Before Scully could finish her sentence, the door to the autopsy suite swung open and FBI Assistant Director Skinner, the agents' boss, walked in. "You two are off the case."

"On whose say-so?" Mulder asked.

"The Justice Department has deemed this to be not a wrongful death after all but justifiable homicide. And they want the details kept quiet," Skinner said, as he cast a disturbed glance at the mutilated corpse.

"Just as I thought ... a far reaching global conspiracy concocted by the secret powers within our government and their alien masters." In emphasis, Mulder thumped his fist against the computer terminal that the deceased Mr. Wiggins now used as a head.

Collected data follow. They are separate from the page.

-- pv_equiv track=rewrite | github.com/hanzi-chai/chai | pychai/core/chai_classical.py | __nextRoot
-- ===== SOURCE A (Python) =====
-- from typing import List
--
-- def __nextRoot(n) -> List[int]:
--     """
--     功能：给定字未拆完的部分，求拆出下一个字根的所有可能性
--     输入：数 n
--     输出：在数的二进制表示中左边第一位取 1 ，其余所有「1」的位上取 1 或取 0
--         的所有可能的数的列表
--     备注：一个含有n笔的字可用一个十进制数2**n-1表达其笔画状态
--         例如一个3笔的字可以用7来表示，其对应二进值是111
--         对于字的任意切片，可同理表示，上字含首末笔的切片为101，对应十进值为5
--         以下算法基于位运算
--     """
--     powerList = [0]
--     while n: # 直到当前序列所有「1」位都被置0之前，做：
--         # 找到右边第一个「1」，如1110010的右二位，将其置0，得余待检序列1110000
--         t = n & (n - 1)
--         # 当前序列扣除余待检序列，获得当前位及其右边所有位，1110010-1110000=10
--         m = n - t
--         # 将余待检序列设为当前序列，用于下一loop
--         n = t
--         # 对列表中每一个已有位扩增当前位「1」，并以此列表扩增原列表
--         powerList = powerList + [x + m for x in powerList]
--         # 当前位的「0」选项，将会在下一位「1」扩增时扩增
--     # 将所有不足笔数长度的序列剔除，表明所取切片必含输入切片的第一笔
--     return powerList[len(powerList)//2:]
-- ===== SOURCE B (Python) =====
-- from typing import List
--
-- def __nextRoot(n) -> List[int]:
--     # Collect the values of n's set bits once (lowest-bit peeling), then
--     # enumerate all subsets that contain the highest bit with one counting loop.
--     if n == 0:
--         return [0]
--     bits = []
--     m = n
--     while m:
--         low = m & -m
--         bits.append(low)
--         m -= low
--     lower, msb = bits[:-1], bits[-1]
--     res = []
--     for mask in range(1 << len(lower)):
--         total = msb
--         for i, b in enumerate(lower):
--             if (mask >> i) & 1:
--                 total += b
--         res.append(total)
--     return res
-- ===== Notes on version B (the rewrite author's own statement) =====
-- stated objective: alternative
-- what changed: Instead of iteratively doubling a power list with list concatenations and keeping its second half, B extracts the set-bit values once (lowest-bit peeling with m & -m), separates the highest bit, and enumerates the subsets containing it with a single counting loop over masks.
import Mathlib
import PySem

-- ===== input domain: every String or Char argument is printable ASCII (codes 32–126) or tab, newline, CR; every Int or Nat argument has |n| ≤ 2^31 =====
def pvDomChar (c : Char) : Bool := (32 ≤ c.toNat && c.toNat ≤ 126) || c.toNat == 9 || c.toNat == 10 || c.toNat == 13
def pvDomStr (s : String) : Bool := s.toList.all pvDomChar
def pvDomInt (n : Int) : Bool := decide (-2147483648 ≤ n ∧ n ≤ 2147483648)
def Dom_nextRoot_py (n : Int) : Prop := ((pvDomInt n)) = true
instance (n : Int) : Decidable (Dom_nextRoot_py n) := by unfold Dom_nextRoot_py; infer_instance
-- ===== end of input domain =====

-- B extracts the set-bit values once and enumerates the subsets containing the highest bit
-- with a single counting loop over masks; objective: alternative algorithm (not claimed faster).

-- ===== PORT A =====

-- termination helper for both loops (cited in decreasing_by)
theorem pv_band_pred_lt (n : Int) (h : 0 < n) :
    (PySem.Int.band n (n - 1)).toNat < n.toNat := by
  have h0 : 0 ≤ n := le_of_lt h
  have h1 : 0 ≤ n - 1 := Int.sub_nonneg.mpr ((zero_add (1:Int)) ▸ Int.lt_iff_add_one_le.mp h)
  rw [PySem.Int.band_of_nonneg h0 h1, Int.toNat_natCast]
  exact Nat.lt_of_le_of_lt Nat.and_le_right ((Int.toNat_lt_toNat h).mpr (sub_one_lt n))

-- while n: t = n & (n-1); m = n - t; n = t; powerList = powerList + [x + m for x in powerList]
-- (Python's `while n:` is `n ≠ 0`; the guard is `0 < n` for totality — for n < 0 the Python loop
--  never terminates, and those inputs are excluded by Pre_)
def loopA (n : Int) (P : List Int) : List Int :=
  if h : 0 < n then
    let t := PySem.Int.band n (n - 1)
    let m := n - t
    loopA t (P ++ P.map (fun x => x + m))
  else P
termination_by n.toNat
decreasing_by exact pv_band_pred_lt n h

def nextRoot_py (n : Int) : List Int :=
  let P := loopA n [0]
  PySem.List.slice P (some (PySem.Int.floordiv (PySem.List.len P) 2)) none

-- ===== PORT B =====

-- m - (m & -m) = m & (m-1) for m > 0 (cited by the loop's decreasing_by)
theorem pv_sub_lowbit (m : Int) (h : 0 < m) :
    m - PySem.Int.band m (-m) = PySem.Int.band m (m - 1) := by
  have h0 : 0 ≤ m := le_of_lt h
  have h1 : 0 ≤ m - 1 := Int.sub_nonneg.mpr ((zero_add (1:Int)) ▸ Int.lt_iff_add_one_le.mp h)
  have hneg : ¬ 0 ≤ -m := not_le.mpr (neg_neg_of_pos h)
  have e0 : (-(-m) - 1).toNat = m.toNat - 1 := by rw [neg_neg, Int.pred_toNat]
  have e1 : PySem.Int.band m (-m) = ((m.toNat - (m.toNat &&& (m.toNat - 1)) : ℕ) : Int) := by
    simp only [PySem.Int.band]
    rw [if_pos h0, if_neg hneg, e0]
  have e2 : PySem.Int.band m (m - 1) = ((m.toNat &&& (m.toNat - 1) : ℕ) : Int) := by
    rw [PySem.Int.band_of_nonneg h0 h1, Int.pred_toNat]
  rw [e1, e2, Nat.cast_sub Nat.and_le_left, Int.toNat_of_nonneg h0, sub_sub_cancel]

-- while m: low = m & -m; bits.append(low); m -= low   (guard `0 < m` for totality, as in loopA)
def bitsB (m : Int) : List Int :=
  if h : 0 < m then
    let low := PySem.Int.band m (-m)
    low :: bitsB (m - low)
  else []
termination_by m.toNat
decreasing_by
  rw [pv_sub_lowbit m h]
  exact pv_band_pred_lt m h

def nextRoot_py_alt (n : Int) : List Int :=
  if n = 0 then [0]
  else
    let bits := bitsB n
    let lower := PySem.List.slice bits none (some (-1))   -- bits[:-1]
    let msb := PySem.List.pyGetD bits (-1) 0              -- bits[-1] (nonempty whenever reached under Pre_)
    (PySem.List.pyRange 0 ((1 : Int) <<< lower.length) 1).map (fun mask =>
      (PySem.List.enumerate lower).foldl
        (fun total p =>
          if PySem.Int.band (mask >>> p.1) 1 ≠ 0 then total + p.2 else total)
        msb)

-- ===== PRECONDITION & SPEC =====
-- Pre_ excludes n < 0, on which A's `while n:` loop never terminates (A returns no value there).
def Pre_nextRoot_py (n : Int) : Prop := 0 ≤ n
instance (n : Int) : Decidable (Pre_nextRoot_py n) := by unfold Pre_nextRoot_py; infer_instance
def pvWitness_nextRoot_py : Int := 13

def Spec_nextRoot_py (n : Int) (out : List Int) : Prop := out = nextRoot_py_alt n
instance (n : Int) (out : List Int) : Decidable (Spec_nextRoot_py n out) := by unfold Spec_nextRoot_py; infer_instance

-- ===== CLAIM (what is proved, stated in full; the proofs are below) =====
def Claim_equal_nextRoot_py : Prop := ∀ (n : Int), Dom_nextRoot_py n → Pre_nextRoot_py n → Spec_nextRoot_py n (nextRoot_py n)

-- ===== LEMMAS AND PROOFS =====

-- A's loop body as a function
def pvStep : List Int → Int → List Int := fun P m => P ++ P.map (fun x => x + m)

-- the value B adds for mask j over the lower bits l (indices via zipIdx)
def pvSub (j : ℕ) (l : List Int) : Int :=
  (l.zipIdx.map (fun p => if j.testBit p.2 then p.1 else 0)).sum

theorem pv_bitsB_pos (m : Int) (h : 0 < m) :
    bitsB m = (m - PySem.Int.band m (m - 1)) :: bitsB (PySem.Int.band m (m - 1)) := by
  rw [bitsB, dif_pos h]
  show PySem.Int.band m (-m) :: bitsB (m - PySem.Int.band m (-m)) = _
  have e := pv_sub_lowbit m h
  rw [e]
  congr 1
  omega

theorem pv_loopA_eq (n : Int) (P : List Int) :
    loopA n P = List.foldl pvStep P (bitsB n) := by
  induction hn : n.toNat using Nat.strong_induction_on generalizing n P with
  | _ a ih =>
    by_cases h : 0 < n
    · rw [loopA, dif_pos h, pv_bitsB_pos n h, List.foldl_cons]
      subst hn
      exact ih _ (pv_band_pred_lt n h) _ _ rfl
    · rw [loopA, dif_neg h, bitsB, dif_neg h, List.foldl_nil]

theorem pv_len_foldl (l : List Int) (P : List Int) :
    (List.foldl pvStep P l).length = P.length * 2 ^ l.length := by
  induction l generalizing P with
  | nil => simp
  | cons b t ih =>
    rw [List.foldl_cons, ih]
    simp [pvStep, List.length_append, List.length_map]
    ring

theorem pv_sub_append (j : ℕ) (l : List Int) (b : Int) :
    pvSub j (l ++ [b]) = pvSub j l + if j.testBit l.length then b else 0 := by
  unfold pvSub
  rw [List.zipIdx_append, List.map_append, List.sum_append]
  simp

theorem pv_sub_congr (j j' : ℕ) (l : List Int)
    (h : ∀ i < l.length, j.testBit i = j'.testBit i) :
    pvSub j l = pvSub j' l := by
  unfold pvSub
  congr 1
  apply List.map_congr_left
  intro p hp
  obtain ⟨-, h2, -⟩ := List.mem_zipIdx hp
  rw [h p.2 (by omega)]

-- A's doubling loop lists exactly the subset sums in binary-counting order
theorem pv_main (l : List Int) :
    List.foldl pvStep [0] l = (List.range (2 ^ l.length)).map (fun j => pvSub j l) := by
  induction l using List.reverseRecOn with
  | nil => simp [pvSub]
  | append_singleton t b ih =>
    rw [List.foldl_append, List.foldl_cons, List.foldl_nil, ih]
    have hlen : (t ++ [b]).length = t.length + 1 := by simp
    rw [hlen, pow_succ, Nat.mul_two, List.range_add, List.map_append, List.map_map]
    show pvStep _ _ = _
    unfold pvStep
    congr 1
    · apply List.map_congr_left
      intro j hj
      rw [List.mem_range] at hj
      rw [pv_sub_append, Nat.testBit_lt_two_pow hj, if_neg (by simp), add_zero]
    · rw [List.map_map]
      apply List.map_congr_left
      intro j hj
      rw [List.mem_range] at hj
      show pvSub j t + b = pvSub (2 ^ t.length + j) (t ++ [b])
      rw [pv_sub_append, Nat.testBit_two_pow_add_eq, Nat.testBit_lt_two_pow hj]
      rw [pv_sub_congr j (2 ^ t.length + j) t
        (fun i hi => (Nat.testBit_two_pow_add_gt hi j).symm)]
      simp

theorem pv_test (j i : ℕ) :
    (PySem.Int.band ((j : Int) >>> ((i : ℕ) : Int)) 1 ≠ 0) ↔ j.testBit i = true := by
  have e2 : (1 : Int) = ((1 : ℕ) : Int) := rfl
  rw [Int.shiftRight_natCast j i, e2, PySem.Int.band_natCast, Nat.and_one_is_mod, Nat.shiftRight_eq_div_pow,
    Nat.testBit_eq_decide_div_mod_eq]
  simp only [ne_eq, Int.natCast_eq_zero, decide_eq_true_eq]
  omega

-- B's inner loop over enumerate(lower) computes msb + pvSub
theorem pv_inner (l : List Int) (mask : Int) (j : ℕ) (hmask : mask = (j : Int)) (c : Int) :
    (PySem.List.enumerate l).foldl
      (fun total p =>
        if PySem.Int.band (mask >>> p.1) 1 ≠ 0 then total + p.2 else total)
      c = c + pvSub j l := by
  subst hmask
  induction l using List.reverseRecOn generalizing c with
  | nil => simp [PySem.List.enumerate, pvSub]
  | append_singleton t b ih =>
    rw [PySem.List.enumerate_append, List.foldl_append, ih,
      PySem.List.enumerate_cons, PySem.List.enumerate_nil, List.foldl_cons, List.foldl_nil,
      pv_sub_append]
    have ht : (0 + (t.length : Int)) = ((t.length : ℕ) : Int) := by omega
    rw [ht]
    by_cases hb : j.testBit t.length = true
    · rw [if_pos ((pv_test j t.length).mpr hb), if_pos hb]
      ring
    · rw [if_neg (fun hc => hb ((pv_test j t.length).mp hc)), if_neg hb]
      ring

-- ===== VERDICT (by name: the statement is the Claim_ definition above) =====
theorem pv_shl (k : ℕ) : ((1 : Int) <<< k) = ((2 ^ k : ℕ) : Int) := by
  simp [Int.shiftLeft_eq]

theorem nextRoot_py_spec : Claim_equal_nextRoot_py := by
  unfold Claim_equal_nextRoot_py
  intro n _ hpre
  unfold Spec_nextRoot_py
  unfold Pre_nextRoot_py at hpre
  by_cases h0 : n = 0
  · subst h0
    unfold nextRoot_py
    rw [pv_loopA_eq, bitsB, dif_neg (by omega), List.foldl_nil]
    decide
  · have hpos : 0 < n := by omega
    have hbits := pv_bitsB_pos n hpos
    have hne : bitsB n ≠ [] := by rw [hbits]; simp
    set a := bitsB n with ha
    set lo := a.dropLast with hlo
    set mb := a.getLast hne with hmb
    have hsplit : lo ++ [mb] = a := List.dropLast_append_getLast hne
    set L := List.foldl pvStep [0] lo with hLdef
    have hL : L.length = 2 ^ lo.length := by
      rw [hLdef, pv_len_foldl]; simp
    -- A's value
    have hA : nextRoot_py n = L.map (fun x => x + mb) := by
      unfold nextRoot_py
      rw [pv_loopA_eq, ← ha, ← hsplit, List.foldl_append, List.foldl_cons, List.foldl_nil, ← hLdef]
      show PySem.List.slice (pvStep L mb) (some (PySem.Int.floordiv (PySem.List.len (pvStep L mb)) 2)) none = _
      have hlen : (pvStep L mb).length = L.length + L.length := by
        simp [pvStep]
      have hfd : PySem.Int.floordiv (PySem.List.len (pvStep L mb)) 2 = ((L.length : ℕ) : Int) := by
        rw [PySem.List.len_eq, hlen, PySem.Int.floordiv_eq_ediv_of_pos (by norm_num)]
        omega
      rw [hfd, PySem.List.slice_from_natCast]
      show (L ++ L.map (fun x => x + mb)).drop L.length = _
      rw [List.drop_left]
    -- B's value
    have hB : nextRoot_py_alt n =
        (List.range (2 ^ lo.length)).map (fun j => mb + pvSub j lo) := by
      unfold nextRoot_py_alt
      rw [if_neg h0]
      show (PySem.List.pyRange 0 ((1 : Int) <<< (PySem.List.slice (bitsB n) none (some (-1))).length) 1).map _ = _
      rw [PySem.List.slice_to_neg_one, ← ha, ← hlo, pv_shl, PySem.List.pyRange_zero_nat,
        List.map_map]
      apply List.map_congr_left
      intro j _
      simp only [Function.comp_apply]
      rw [PySem.List.pyGetD_neg_one a 0 hne, ← hmb, pv_inner lo ((j : ℕ) : Int) j rfl]
    rw [hA, hB, hLdef, pv_main, List.map_map]
    apply List.map_congr_left
    intro j _
    show pvSub j lo + mb = mb + pvSub j lo
    ring
-- the glue, stated for an arbitrary (main, secondary) pair of well-formed dicts
lemma glue (main secondary : PySem.Dict String Int)
    (hm : main.keys.Nodup) (hs : secondary.keys.Nodup) :
    (PySem.Dict.ofList (PySem.List.sorted
        (((PySem.Set.update (PySem.Set.update (PySem.Set.empty) (PySem.Dict.keys main)) (PySem.Dict.keys secondary)).foldl
          (fun acc key =>
            acc ++ [(key, match PySem.Dict.get? main key with
                          | some v => v
                          | none => (PySem.Dict.get? secondary key).getD 0)]) []).filter (fun x => decide (x.2 > 10)))
        (fun x => x.2) false)).items =
    ((PySem.List.sorted
        (main.items.map (fun p => (p.1, p.2, (0 : Int))) ++ secondary.items.map (fun p => (p.1, p.2, (1 : Int))))
        (fun t => t.2.1) false).foldl
      (fun d t =>
        if t.2.1 > 10 ∧ (t.2.2 = 0 ∨ main.contains t.1 = false) then d.insert t.1 t.2.1 else d)
      (PySem.Dict.empty : PySem.Dict String Int)).items := by
  rw [connected_eq_append main secondary hm hs, foldl_ite_insert,
    sorted_filter_comm (fun t : String × Int × Int => t.2.1)]
  set q : String × Int → Bool := fun x => decide (x.2 > 10) with hq
  set merged : List (String × Int) :=
    main.items ++ secondary.items.filter (fun p => !(main.contains p.1)) with hmg
  set S : List (String × Int) := PySem.List.sorted (merged.filter q) (fun x => x.2) false with hS
  set pBdec : String × Int × Int → Bool :=
    fun x => decide (x.2.1 > 10 ∧ (x.2.2 = 0 ∨ main.contains x.1 = false)) with hpB
  set cands : List (String × Int × Int) :=
    main.items.map (fun p => (p.1, p.2, (0 : Int))) ++ secondary.items.map (fun p => (p.1, p.2, (1 : Int))) with hcands
  -- key uniqueness of the merged list
  have hmk : (merged.map (fun p => p.1)).Nodup := by
    rw [hmg, List.map_append, List.nodup_append]
    refine ⟨hm, hs.sublist ((List.filter_sublist).map _), ?_⟩
    intro x hx y hy
    rcases List.mem_map.mp hy with ⟨p, hp, rfl⟩
    rcases List.mem_filter.mp hp with ⟨_, hpf⟩
    intro hxy
    rw [hxy] at hx
    rw [(PySem.Dict.contains_iff_mem_keys ..).mpr hx] at hpf
    simp at hpf
  have hqk : ((merged.filter q).map (fun p => p.1)).Nodup :=
    hmk.sublist ((List.filter_sublist).map _)
  have hSperm : S.Perm (merged.filter q) := PySem.List.sorted_perm _ _ _
  have hndS : (S.map (fun p => p.1)).Nodup := ((hSperm.map _).nodup_iff).mpr hqk
  -- A's side: the dict built from the sorted filtered list has exactly it as items
  have hAside : (PySem.Dict.ofList S).items = S := by
    have h := PySem.Dict.items_foldl_insert_fresh S (fun p => p.1) (fun p => p.2)
      (PySem.Dict.empty : PySem.Dict String Int) (fun a _ => by simp) hndS
    refine h.trans ?_
    rw [show (PySem.Dict.empty : PySem.Dict String Int).items = [] from rfl, List.nil_append]
    simp
  -- B's filtered candidate list, per source
  have hfilter : cands.filter pBdec
      = (main.items.filter q).map (fun p => (p.1, p.2, (0 : Int)))
        ++ ((secondary.items.filter (fun p => !(main.contains p.1))).filter q).map (fun p => (p.1, p.2, (1 : Int))) := by
    rw [hcands, List.filter_append, List.filter_map, List.filter_map, List.filter_filter]
    congr 1
    · congr 1
      apply List.filter_congr
      intro p _
      by_cases hv : p.2 > 10 <;> simp [hv, hpB, hq]
    · congr 1
      apply List.filter_congr
      intro p _
      by_cases hc : main.contains p.1 <;> by_cases hv : p.2 > 10 <;> simp [hv, hc, hpB, hq]
  -- untagging B's filtered candidates gives A's filtered merged list
  have hmapf : (cands.filter pBdec).map (fun t : String × Int × Int => (t.1, t.2.1)) = merged.filter q := by
    rw [hfilter, List.map_append, List.map_map, List.map_map, hmg, List.filter_append]
    congr 1 <;> exact map_untag _ _
  have hBmap : (PySem.List.sorted (cands.filter pBdec) (fun t => t.2.1) false).map
      (fun t : String × Int × Int => (t.1, t.2.1)) = S := by
    rw [sorted_map_comm (fun t : String × Int × Int => (t.1, t.2.1)) (fun t => t.2.1) (fun x => x.2)
      (fun t => rfl), hmapf, hS]
  have hndB : ((PySem.List.sorted (cands.filter pBdec) (fun t => t.2.1) false).map
      (fun t : String × Int × Int => t.1)).Nodup := by
    have hcomp : (fun t : String × Int × Int => t.1) =
        (fun p : String × Int => p.1) ∘ (fun t : String × Int × Int => (t.1, t.2.1)) := rfl
    rw [hcomp, ← List.map_map, hBmap]
    exact hndS
  have hBside : ((PySem.List.sorted (cands.filter pBdec) (fun t => t.2.1) false).foldl
      (fun d t => d.insert t.1 t.2.1) (PySem.Dict.empty : PySem.Dict String Int)).items = S := by
    have h := PySem.Dict.items_foldl_insert_fresh
      (PySem.List.sorted (cands.filter pBdec) (fun t => t.2.1) false)
      (fun t : String × Int × Int => t.1) (fun t => t.2.1)
      (PySem.Dict.empty : PySem.Dict String Int) (fun a _ => by simp) hndB
    refine h.trans ?_
    rw [show (PySem.Dict.empty : PySem.Dict String Int).items = [] from rfl, List.nil_append]
    exact hBmap
  rw [hAside]
  exact hBside.symm

-- ===== VERDICT (by name: the statement is the Claim_ definition above) =====
theorem connect_dicts_spec : Claim_equal_connect_dicts := by
  intro a b _
  unfold Spec_connect_dicts connect_dicts connect_dicts_alt
  by_cases h : (PySem.Dict.ofList a).values.sum > (PySem.Dict.ofList b).values.sum <;>
    simp only [h, if_pos, if_neg, not_false_iff] <;>
    exact glue _ _ (PySem.Dict.nodup_keys_ofList ..) (PySem.Dict.nodup_keys_ofList ..)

"Oh, come on Mulder ..." Scully began, but Skinner cut her off.

"He's right, Scully."

"I am?" Mulder looked more surprised than his partner.

His expression grim, Skinner looked around the room, as if to be sure they were alone. "Yes ... Mr. Wiggins was involved in something more diabolical, more truly evil, than anything you've yet encountered in the X-Files. I think it's possible that someone in the government had him silenced before he could reveal anything. Wiggins was a computer programmer. In collusion with unnamed forces so powerful and dangerous as to be beyond accountability, for dark purposes I can't even begin to imagine, he created the prototype of ... the pop-up ad."

"My God!" Scully gasped.

Mulder was, for once, speechless. Then, taking a deep steadying breath, he put the unsolvable case behind him. "So, you guys hungry?'

Skinner shrugged, "I could eat."

Scully snapped off the latex and, discussing restaurants, the three left the room.